* **Collection entries**
[Start of Attachment]

-- pv_equiv track=rewrite | github.com/gorkemyar/Sabanci_Courses | CS411/HW2/hw2_helper.py | ASCII2bin
-- ===== SOURCE A (Python) =====
-- def ASCII2bin(msg):
--     M_i = []
--     Mlen = len(msg)
--     for i in range(0,Mlen):
--         ascii_no = ord(msg[i])
--         ascii_bin = bin(ascii_no)
--         char_len = len(ascii_bin)
--         if(char_len<9):
--             for j in range(0,9-char_len):
--                 M_i.append(0)
--         for j in range(2,char_len):
--             M_i.append(int(ascii_bin[j]))
--     return M_i
-- ===== SOURCE B (Python) =====
-- def ASCII2bin(msg):
--     bits = []
--     for c in msg:
--         n = ord(c)
--         width = max(7, n.bit_length())
--         for k in range(width - 1, -1, -1):
--             bits.append((n >> k) & 1)
--     return bits
-- ===== Notes on version B (the rewrite author's own statement) =====
-- stated objective: idiomatic
-- what changed: B extracts each bit arithmetically ((n >> k) & 1 over k = width-1..0 with width = max(7, n.bit_length())) instead of building the string bin(n), measuring its length, emitting a separate zero-padding loop and converting sliced digit characters back to ints.
import Mathlib
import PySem

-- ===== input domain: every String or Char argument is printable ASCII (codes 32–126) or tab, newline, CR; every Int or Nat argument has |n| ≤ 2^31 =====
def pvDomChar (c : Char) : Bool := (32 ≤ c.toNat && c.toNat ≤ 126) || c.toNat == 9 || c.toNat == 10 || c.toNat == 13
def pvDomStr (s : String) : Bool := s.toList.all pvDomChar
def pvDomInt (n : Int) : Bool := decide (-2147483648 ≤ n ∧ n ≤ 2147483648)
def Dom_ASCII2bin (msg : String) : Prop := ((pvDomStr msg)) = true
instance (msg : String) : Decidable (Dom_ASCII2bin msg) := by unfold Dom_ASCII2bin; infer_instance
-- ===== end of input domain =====

-- B replaces A's bin(n)-string slicing and separate zero-padding loop by arithmetic
-- bit extraction ((n >>> k) &&& 1 over k = width-1..0, width = max 7 (bit_length n)); idiomatic, same cost.


-- ===== PORT A =====
-- helper modelling Python's bin(n) for n ≥ 0: '0b' followed by the binary digits
-- (fuel-structural so the kernel can evaluate it; fuel n suffices since n needs ≤ n digits)
def pyBinAux : Nat → Nat → List Char → List Char
  | 0, _, acc => acc
  | fuel + 1, n, acc =>
      if n = 0 then acc
      else pyBinAux fuel (n / 2) ((if n % 2 = 1 then '1' else '0') :: acc)

def pyBin (n : Nat) : List Char :=
  '0' :: 'b' :: (if n = 0 then ['0'] else pyBinAux n n [])

def ASCII2bin (msg : String) : List Int :=
  msg.toList.foldl (fun M_i ch =>
    let ascii_no := ch.toNat
    let ascii_bin := pyBin ascii_no
    let char_len := ascii_bin.length
    let M_i := if char_len < 9 then
        (List.range (9 - char_len)).foldl (fun a _ => a ++ [(0 : Int)]) M_i
      else M_i
    (List.range' 2 (char_len - 2)).foldl
      (fun a j => a ++ [((ascii_bin.getD j '0').toNat : Int) - 48]) M_i) []

-- ===== PORT B =====
-- helper modelling Python's int.bit_length() (fuel-structural; fuel n suffices)
def bitLenAux : Nat → Nat → Nat
  | 0, _ => 0
  | fuel + 1, n => if n = 0 then 0 else bitLenAux fuel (n / 2) + 1

def bitLen (n : Nat) : Nat := bitLenAux n n

def ASCII2bin_alt (msg : String) : List Int :=
  msg.toList.foldl (fun bits ch =>
    let n := ch.toNat
    let width := max 7 (bitLen n)
    (List.range width).reverse.foldl
      (fun a k => a ++ [(((n >>> k) &&& 1 : Nat) : Int)]) bits) []

-- ===== PRECONDITION & SPEC =====
def Spec_ASCII2bin (msg : String) (out : List Int) : Prop := out = ASCII2bin_alt msg
instance (msg : String) (out : List Int) : Decidable (Spec_ASCII2bin msg out) := by unfold Spec_ASCII2bin; infer_instance

-- ===== CLAIM (what is proved, stated in full; the proofs are below) =====
def Claim_equal_ASCII2bin : Prop := ∀ (msg : String), Dom_ASCII2bin msg → Spec_ASCII2bin msg (ASCII2bin msg)

-- ===== LEMMAS AND PROOFS =====

-- A's per-character contribution, as a function of the character code
def gA (n : Nat) : List Int :=
  let ascii_bin := pyBin n
  let char_len := ascii_bin.length
  let M_i : List Int := if char_len < 9 then
      (List.range (9 - char_len)).foldl (fun a _ => a ++ [(0 : Int)]) []
    else []
  (List.range' 2 (char_len - 2)).foldl
    (fun a j => a ++ [((ascii_bin.getD j '0').toNat : Int) - 48]) M_i

-- B's per-character contribution
def gB (n : Nat) : List Int :=
  (List.range (max 7 (bitLen n))).reverse.foldl
    (fun a k => a ++ [(((n >>> k) &&& 1 : Nat) : Int)]) []

theorem foldl_app1 {α β : Type} (f : β → α) :
    ∀ (l : List β) (init : List α),
      l.foldl (fun a x => a ++ [f x]) init = init ++ l.map f := by
  intro l
  induction l with
  | nil => simp
  | cons x xs ih => intro init; simp [List.foldl_cons, ih, List.append_assoc]

theorem foldl_shift {α β : Type} (step : List α → β → List α)
    (h : ∀ acc x, step acc x = acc ++ step [] x) :
    ∀ (l : List β) (acc : List α),
      l.foldl step acc = acc ++ l.flatMap (fun x => step [] x) := by
  intro l
  induction l with
  | nil => simp
  | cons x xs ih => intro acc; simp [List.foldl_cons, ih, h acc x, List.append_assoc]

theorem flatMap_congr_mem {α β : Type} (f g : α → List β) :
    ∀ l : List α, (∀ x ∈ l, f x = g x) → l.flatMap f = l.flatMap g := by
  intro l
  induction l with
  | nil => intro _; rfl
  | cons x xs ih =>
      intro h
      simp only [List.flatMap_cons]
      rw [h x (by simp), ih (fun y hy => h y (by simp [hy]))]

theorem A_flat (msg : String) :
    ASCII2bin msg = msg.toList.flatMap (fun ch => gA ch.toNat) := by
  unfold ASCII2bin
  rw [foldl_shift]
  · simp [gA]
  · intro acc ch
    simp only [foldl_app1]
    simp
    split_ifs <;> simp [List.append_assoc]

theorem B_flat (msg : String) :
    ASCII2bin_alt msg = msg.toList.flatMap (fun ch => gB ch.toNat) := by
  unfold ASCII2bin_alt
  rw [foldl_shift]
  · simp [gB]
  · intro acc ch
    simp only [foldl_app1]
    simp

theorem gA_eq_gB : ∀ n : Nat, n < 127 → gA n = gB n := by decide

-- ===== VERDICT (by name: the statement is the Claim_ definition above) =====
theorem ASCII2bin_spec : Claim_equal_ASCII2bin := by
  intro msg hdom
  unfold Spec_ASCII2bin
  rw [A_flat, B_flat]
  apply flatMap_congr_mem
  intro ch hch
  apply gA_eq_gB
  have h := List.all_eq_true.mp hdom ch hch
  simp only [pvDomChar, Bool.or_eq_true, Bool.and_eq_true, decide_eq_true_eq, beq_iff_eq] at h
  omega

[End of Attachment]

* **WORK INSTRUCTIONS**
Your answer consists solely of the lines from the top of the records above through the line that contains "def pyBinAux : Nat", each echoed exactly.

* **EXERCISE RESULT**
-- pv_equiv track=rewrite | github.com/gorkemyar/Sabanci_Courses | CS411/HW2/hw2_helper.py | ASCII2bin
-- ===== SOURCE A (Python) =====
-- def ASCII2bin(msg):
--     M_i = []
--     Mlen = len(msg)
--     for i in range(0,Mlen):
--         ascii_no = ord(msg[i])
--         ascii_bin = bin(ascii_no)
--         char_len = len(ascii_bin)
--         if(char_len<9):
--             for j in range(0,9-char_len):
--                 M_i.append(0)
--         for j in range(2,char_len):
--             M_i.append(int(ascii_bin[j]))
--     return M_i
-- ===== SOURCE B (Python) =====
-- def ASCII2bin(msg):
--     bits = []
--     for c in msg:
--         n = ord(c)
--         width = max(7, n.bit_length())
--         for k in range(width - 1, -1, -1):
--             bits.append((n >> k) & 1)
--     return bits
-- ===== Notes on version B (the rewrite author's own statement) =====
-- stated objective: idiomatic
-- what changed: B extracts each bit arithmetically ((n >> k) & 1 over k = width-1..0 with width = max(7, n.bit_length())) instead of building the string bin(n), measuring its length, emitting a separate zero-padding loop and converting sliced digit characters back to ints.
import Mathlib
import PySem

-- ===== input domain: every String or Char argument is printable ASCII (codes 32–126) or tab, newline, CR; every Int or Nat argument has |n| ≤ 2^31 =====
def pvDomChar (c : Char) : Bool := (32 ≤ c.toNat && c.toNat ≤ 126) || c.toNat == 9 || c.toNat == 10 || c.toNat == 13
def pvDomStr (s : String) : Bool := s.toList.all pvDomChar
def pvDomInt (n : Int) : Bool := decide (-2147483648 ≤ n ∧ n ≤ 2147483648)
def Dom_ASCII2bin (msg : String) : Prop := ((pvDomStr msg)) = true
instance (msg : String) : Decidable (Dom_ASCII2bin msg) := by unfold Dom_ASCII2bin; infer_instance
-- ===== end of input domain =====

-- B replaces A's bin(n)-string slicing and separate zero-padding loop by arithmetic
-- bit extraction ((n >>> k) &&& 1 over k = width-1..0, width = max 7 (bit_length n)); idiomatic, same cost.


-- ===== PORT A =====
-- helper modelling Python's bin(n) for n ≥ 0: '0b' followed by the binary digits
-- (fuel-structural so the kernel can evaluate it; fuel n suffices since n needs ≤ n digits)
def pyBinAux : Nat → Nat → List Char → List Char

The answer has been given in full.